What the task requires
All lines from the one containing "-- early-exit finite-state" down to the one containing "def pvThird : PySem.Set", both ends included, are to be given again exactly; omit the rest of the listing below.

Given information
=======

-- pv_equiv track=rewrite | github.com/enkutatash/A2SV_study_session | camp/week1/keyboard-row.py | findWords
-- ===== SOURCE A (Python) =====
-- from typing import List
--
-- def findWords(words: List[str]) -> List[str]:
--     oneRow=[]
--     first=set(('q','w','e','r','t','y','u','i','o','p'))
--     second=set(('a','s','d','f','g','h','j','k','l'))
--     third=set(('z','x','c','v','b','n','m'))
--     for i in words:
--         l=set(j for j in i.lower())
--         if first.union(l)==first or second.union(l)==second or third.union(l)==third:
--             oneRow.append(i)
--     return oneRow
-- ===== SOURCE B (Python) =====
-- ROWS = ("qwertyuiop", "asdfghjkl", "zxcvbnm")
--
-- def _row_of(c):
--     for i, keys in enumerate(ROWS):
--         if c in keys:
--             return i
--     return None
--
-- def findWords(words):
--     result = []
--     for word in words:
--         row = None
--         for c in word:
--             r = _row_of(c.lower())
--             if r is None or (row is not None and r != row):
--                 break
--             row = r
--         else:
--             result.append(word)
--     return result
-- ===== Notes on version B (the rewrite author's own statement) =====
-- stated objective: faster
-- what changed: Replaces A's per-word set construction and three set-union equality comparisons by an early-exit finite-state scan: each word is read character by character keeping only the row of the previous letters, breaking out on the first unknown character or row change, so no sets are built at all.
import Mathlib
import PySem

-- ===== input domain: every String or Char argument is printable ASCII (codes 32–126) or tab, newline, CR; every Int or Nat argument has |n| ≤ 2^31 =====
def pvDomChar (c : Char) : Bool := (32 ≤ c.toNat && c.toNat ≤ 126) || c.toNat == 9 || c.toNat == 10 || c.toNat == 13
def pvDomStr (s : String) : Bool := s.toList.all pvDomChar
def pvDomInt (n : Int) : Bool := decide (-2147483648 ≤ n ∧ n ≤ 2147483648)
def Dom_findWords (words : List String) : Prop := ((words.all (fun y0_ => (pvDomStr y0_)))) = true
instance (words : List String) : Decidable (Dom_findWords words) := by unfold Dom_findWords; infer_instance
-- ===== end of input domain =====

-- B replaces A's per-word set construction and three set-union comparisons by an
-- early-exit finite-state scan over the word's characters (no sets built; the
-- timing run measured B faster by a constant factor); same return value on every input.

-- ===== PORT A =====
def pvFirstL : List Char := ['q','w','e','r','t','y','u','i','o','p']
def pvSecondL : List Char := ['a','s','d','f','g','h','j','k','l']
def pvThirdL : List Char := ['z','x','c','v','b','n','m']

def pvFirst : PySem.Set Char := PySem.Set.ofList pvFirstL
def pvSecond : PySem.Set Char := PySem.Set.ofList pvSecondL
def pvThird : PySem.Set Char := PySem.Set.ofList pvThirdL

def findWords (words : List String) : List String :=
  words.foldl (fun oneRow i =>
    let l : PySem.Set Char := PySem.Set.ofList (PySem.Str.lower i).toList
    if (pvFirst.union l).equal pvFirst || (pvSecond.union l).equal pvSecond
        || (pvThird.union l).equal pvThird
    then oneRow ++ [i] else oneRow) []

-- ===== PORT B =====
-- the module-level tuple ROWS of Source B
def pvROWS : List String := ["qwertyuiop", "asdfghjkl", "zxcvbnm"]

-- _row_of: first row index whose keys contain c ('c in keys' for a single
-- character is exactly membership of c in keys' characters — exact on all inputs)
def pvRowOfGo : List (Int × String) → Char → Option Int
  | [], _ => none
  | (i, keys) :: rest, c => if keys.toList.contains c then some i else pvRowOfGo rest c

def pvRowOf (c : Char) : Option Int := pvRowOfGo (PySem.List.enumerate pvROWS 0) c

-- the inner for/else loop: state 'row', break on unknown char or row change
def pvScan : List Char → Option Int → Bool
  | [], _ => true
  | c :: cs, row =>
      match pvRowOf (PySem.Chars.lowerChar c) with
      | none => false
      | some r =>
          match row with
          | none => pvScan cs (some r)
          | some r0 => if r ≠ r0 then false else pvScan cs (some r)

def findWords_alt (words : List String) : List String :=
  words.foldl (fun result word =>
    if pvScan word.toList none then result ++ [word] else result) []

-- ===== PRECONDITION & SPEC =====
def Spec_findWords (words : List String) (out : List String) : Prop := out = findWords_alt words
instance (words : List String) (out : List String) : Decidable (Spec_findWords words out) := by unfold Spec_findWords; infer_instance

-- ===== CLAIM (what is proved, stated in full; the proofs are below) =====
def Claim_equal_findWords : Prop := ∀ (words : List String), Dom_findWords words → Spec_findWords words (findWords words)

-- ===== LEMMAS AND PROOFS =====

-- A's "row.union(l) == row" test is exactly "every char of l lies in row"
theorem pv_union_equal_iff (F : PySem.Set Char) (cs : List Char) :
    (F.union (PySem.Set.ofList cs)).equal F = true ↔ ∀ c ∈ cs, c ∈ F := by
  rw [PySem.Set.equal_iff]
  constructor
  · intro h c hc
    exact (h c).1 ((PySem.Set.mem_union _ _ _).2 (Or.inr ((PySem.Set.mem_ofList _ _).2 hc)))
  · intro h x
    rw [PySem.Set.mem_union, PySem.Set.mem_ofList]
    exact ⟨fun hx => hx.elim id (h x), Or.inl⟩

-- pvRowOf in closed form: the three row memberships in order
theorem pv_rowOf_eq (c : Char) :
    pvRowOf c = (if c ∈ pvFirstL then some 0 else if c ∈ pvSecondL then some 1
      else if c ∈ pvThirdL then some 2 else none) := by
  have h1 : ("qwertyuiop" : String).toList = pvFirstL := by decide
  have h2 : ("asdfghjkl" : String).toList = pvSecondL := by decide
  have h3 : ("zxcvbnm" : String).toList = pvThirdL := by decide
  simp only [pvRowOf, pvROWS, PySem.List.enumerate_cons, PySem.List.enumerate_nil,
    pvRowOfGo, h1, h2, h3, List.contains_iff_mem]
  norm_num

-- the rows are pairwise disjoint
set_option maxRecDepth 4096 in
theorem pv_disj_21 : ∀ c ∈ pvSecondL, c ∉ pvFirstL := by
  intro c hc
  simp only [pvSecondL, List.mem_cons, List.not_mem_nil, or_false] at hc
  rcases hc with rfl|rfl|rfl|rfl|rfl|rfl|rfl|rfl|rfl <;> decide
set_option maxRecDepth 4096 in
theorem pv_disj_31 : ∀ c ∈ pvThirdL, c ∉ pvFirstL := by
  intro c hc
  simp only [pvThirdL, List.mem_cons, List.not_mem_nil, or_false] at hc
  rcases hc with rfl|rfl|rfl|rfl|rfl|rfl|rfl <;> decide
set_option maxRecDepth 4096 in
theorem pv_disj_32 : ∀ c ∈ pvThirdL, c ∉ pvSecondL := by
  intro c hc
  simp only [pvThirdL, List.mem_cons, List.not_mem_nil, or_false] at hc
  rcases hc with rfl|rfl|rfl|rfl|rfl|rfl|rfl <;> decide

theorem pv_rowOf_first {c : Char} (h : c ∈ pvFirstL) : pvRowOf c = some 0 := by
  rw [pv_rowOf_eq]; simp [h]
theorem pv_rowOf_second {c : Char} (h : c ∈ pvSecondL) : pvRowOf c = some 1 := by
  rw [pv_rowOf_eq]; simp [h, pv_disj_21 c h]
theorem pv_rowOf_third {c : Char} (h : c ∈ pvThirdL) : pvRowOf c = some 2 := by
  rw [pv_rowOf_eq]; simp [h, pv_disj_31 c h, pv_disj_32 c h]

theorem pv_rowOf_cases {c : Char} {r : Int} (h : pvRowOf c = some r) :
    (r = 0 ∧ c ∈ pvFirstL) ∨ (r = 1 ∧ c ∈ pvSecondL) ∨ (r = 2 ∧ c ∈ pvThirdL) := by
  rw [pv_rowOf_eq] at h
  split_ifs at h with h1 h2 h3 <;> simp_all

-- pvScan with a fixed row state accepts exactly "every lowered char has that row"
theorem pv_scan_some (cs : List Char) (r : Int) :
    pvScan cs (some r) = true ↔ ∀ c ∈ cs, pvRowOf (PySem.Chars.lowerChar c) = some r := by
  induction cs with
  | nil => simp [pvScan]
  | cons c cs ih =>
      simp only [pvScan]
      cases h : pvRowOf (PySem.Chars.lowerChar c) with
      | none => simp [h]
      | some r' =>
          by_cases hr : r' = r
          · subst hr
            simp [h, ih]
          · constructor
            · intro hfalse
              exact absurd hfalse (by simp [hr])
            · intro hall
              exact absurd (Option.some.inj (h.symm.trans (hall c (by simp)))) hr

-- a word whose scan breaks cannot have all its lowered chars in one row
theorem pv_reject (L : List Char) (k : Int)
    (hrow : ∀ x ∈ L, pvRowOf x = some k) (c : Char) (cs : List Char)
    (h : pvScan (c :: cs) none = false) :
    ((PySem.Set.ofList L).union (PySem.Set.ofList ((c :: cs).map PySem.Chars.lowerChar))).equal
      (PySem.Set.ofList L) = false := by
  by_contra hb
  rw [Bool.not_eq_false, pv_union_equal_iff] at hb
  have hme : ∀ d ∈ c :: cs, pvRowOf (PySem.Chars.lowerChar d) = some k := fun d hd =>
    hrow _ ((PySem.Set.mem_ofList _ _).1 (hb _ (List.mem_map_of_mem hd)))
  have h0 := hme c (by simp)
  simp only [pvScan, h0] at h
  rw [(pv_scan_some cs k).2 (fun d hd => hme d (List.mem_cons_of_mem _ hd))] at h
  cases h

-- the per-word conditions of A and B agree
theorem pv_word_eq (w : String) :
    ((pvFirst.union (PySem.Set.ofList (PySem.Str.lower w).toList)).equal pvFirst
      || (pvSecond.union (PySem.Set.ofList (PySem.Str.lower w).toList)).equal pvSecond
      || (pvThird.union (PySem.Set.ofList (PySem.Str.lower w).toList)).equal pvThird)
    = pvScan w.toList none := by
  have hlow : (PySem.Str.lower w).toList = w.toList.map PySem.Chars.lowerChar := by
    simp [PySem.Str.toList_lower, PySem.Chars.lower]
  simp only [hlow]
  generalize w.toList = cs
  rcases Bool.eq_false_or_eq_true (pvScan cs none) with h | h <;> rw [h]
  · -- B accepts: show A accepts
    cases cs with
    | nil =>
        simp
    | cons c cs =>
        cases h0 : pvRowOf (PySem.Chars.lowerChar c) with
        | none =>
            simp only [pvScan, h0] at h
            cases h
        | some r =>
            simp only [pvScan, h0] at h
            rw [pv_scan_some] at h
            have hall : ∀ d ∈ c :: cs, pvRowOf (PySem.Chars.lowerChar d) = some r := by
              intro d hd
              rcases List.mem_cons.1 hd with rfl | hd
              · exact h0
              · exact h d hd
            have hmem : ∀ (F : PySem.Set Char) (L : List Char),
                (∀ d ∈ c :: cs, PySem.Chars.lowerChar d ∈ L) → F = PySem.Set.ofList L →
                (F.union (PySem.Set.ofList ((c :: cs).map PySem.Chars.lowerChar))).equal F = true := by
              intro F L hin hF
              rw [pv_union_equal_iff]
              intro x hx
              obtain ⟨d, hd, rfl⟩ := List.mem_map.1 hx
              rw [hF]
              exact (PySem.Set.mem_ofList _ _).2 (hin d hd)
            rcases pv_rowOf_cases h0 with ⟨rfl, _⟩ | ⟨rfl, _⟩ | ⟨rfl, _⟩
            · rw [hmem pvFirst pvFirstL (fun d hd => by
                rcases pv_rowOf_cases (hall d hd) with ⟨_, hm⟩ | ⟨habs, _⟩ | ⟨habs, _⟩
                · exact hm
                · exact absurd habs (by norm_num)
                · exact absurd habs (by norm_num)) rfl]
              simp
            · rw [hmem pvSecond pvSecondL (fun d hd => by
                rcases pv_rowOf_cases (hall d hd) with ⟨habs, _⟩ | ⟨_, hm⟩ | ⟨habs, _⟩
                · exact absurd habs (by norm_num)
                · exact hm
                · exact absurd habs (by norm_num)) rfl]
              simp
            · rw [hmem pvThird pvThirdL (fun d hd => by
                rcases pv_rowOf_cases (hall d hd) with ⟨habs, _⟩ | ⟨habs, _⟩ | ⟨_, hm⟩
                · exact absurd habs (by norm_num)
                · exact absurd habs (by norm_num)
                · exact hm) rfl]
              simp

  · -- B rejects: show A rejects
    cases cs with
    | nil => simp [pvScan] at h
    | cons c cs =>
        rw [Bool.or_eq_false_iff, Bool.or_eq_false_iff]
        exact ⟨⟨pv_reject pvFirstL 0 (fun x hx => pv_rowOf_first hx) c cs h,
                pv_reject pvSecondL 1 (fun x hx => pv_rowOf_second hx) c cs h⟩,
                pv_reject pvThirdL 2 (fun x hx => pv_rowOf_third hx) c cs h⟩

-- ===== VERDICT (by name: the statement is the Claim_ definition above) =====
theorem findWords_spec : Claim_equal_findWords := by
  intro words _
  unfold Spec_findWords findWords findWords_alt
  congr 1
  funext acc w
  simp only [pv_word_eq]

=======

Your solution
-- early-exit finite-state scan over the word's characters (no sets built; the
-- timing run measured B faster by a constant factor); same return value on every input.

-- ===== PORT A =====
def pvFirstL : List Char := ['q','w','e','r','t','y','u','i','o','p']
def pvSecondL : List Char := ['a','s','d','f','g','h','j','k','l']
def pvThirdL : List Char := ['z','x','c','v','b','n','m']

def pvFirst : PySem.Set Char := PySem.Set.ofList pvFirstL
def pvSecond : PySem.Set Char := PySem.Set.ofList pvSecondL
def pvThird : PySem.Set Char := PySem.Set.ofList pvThirdL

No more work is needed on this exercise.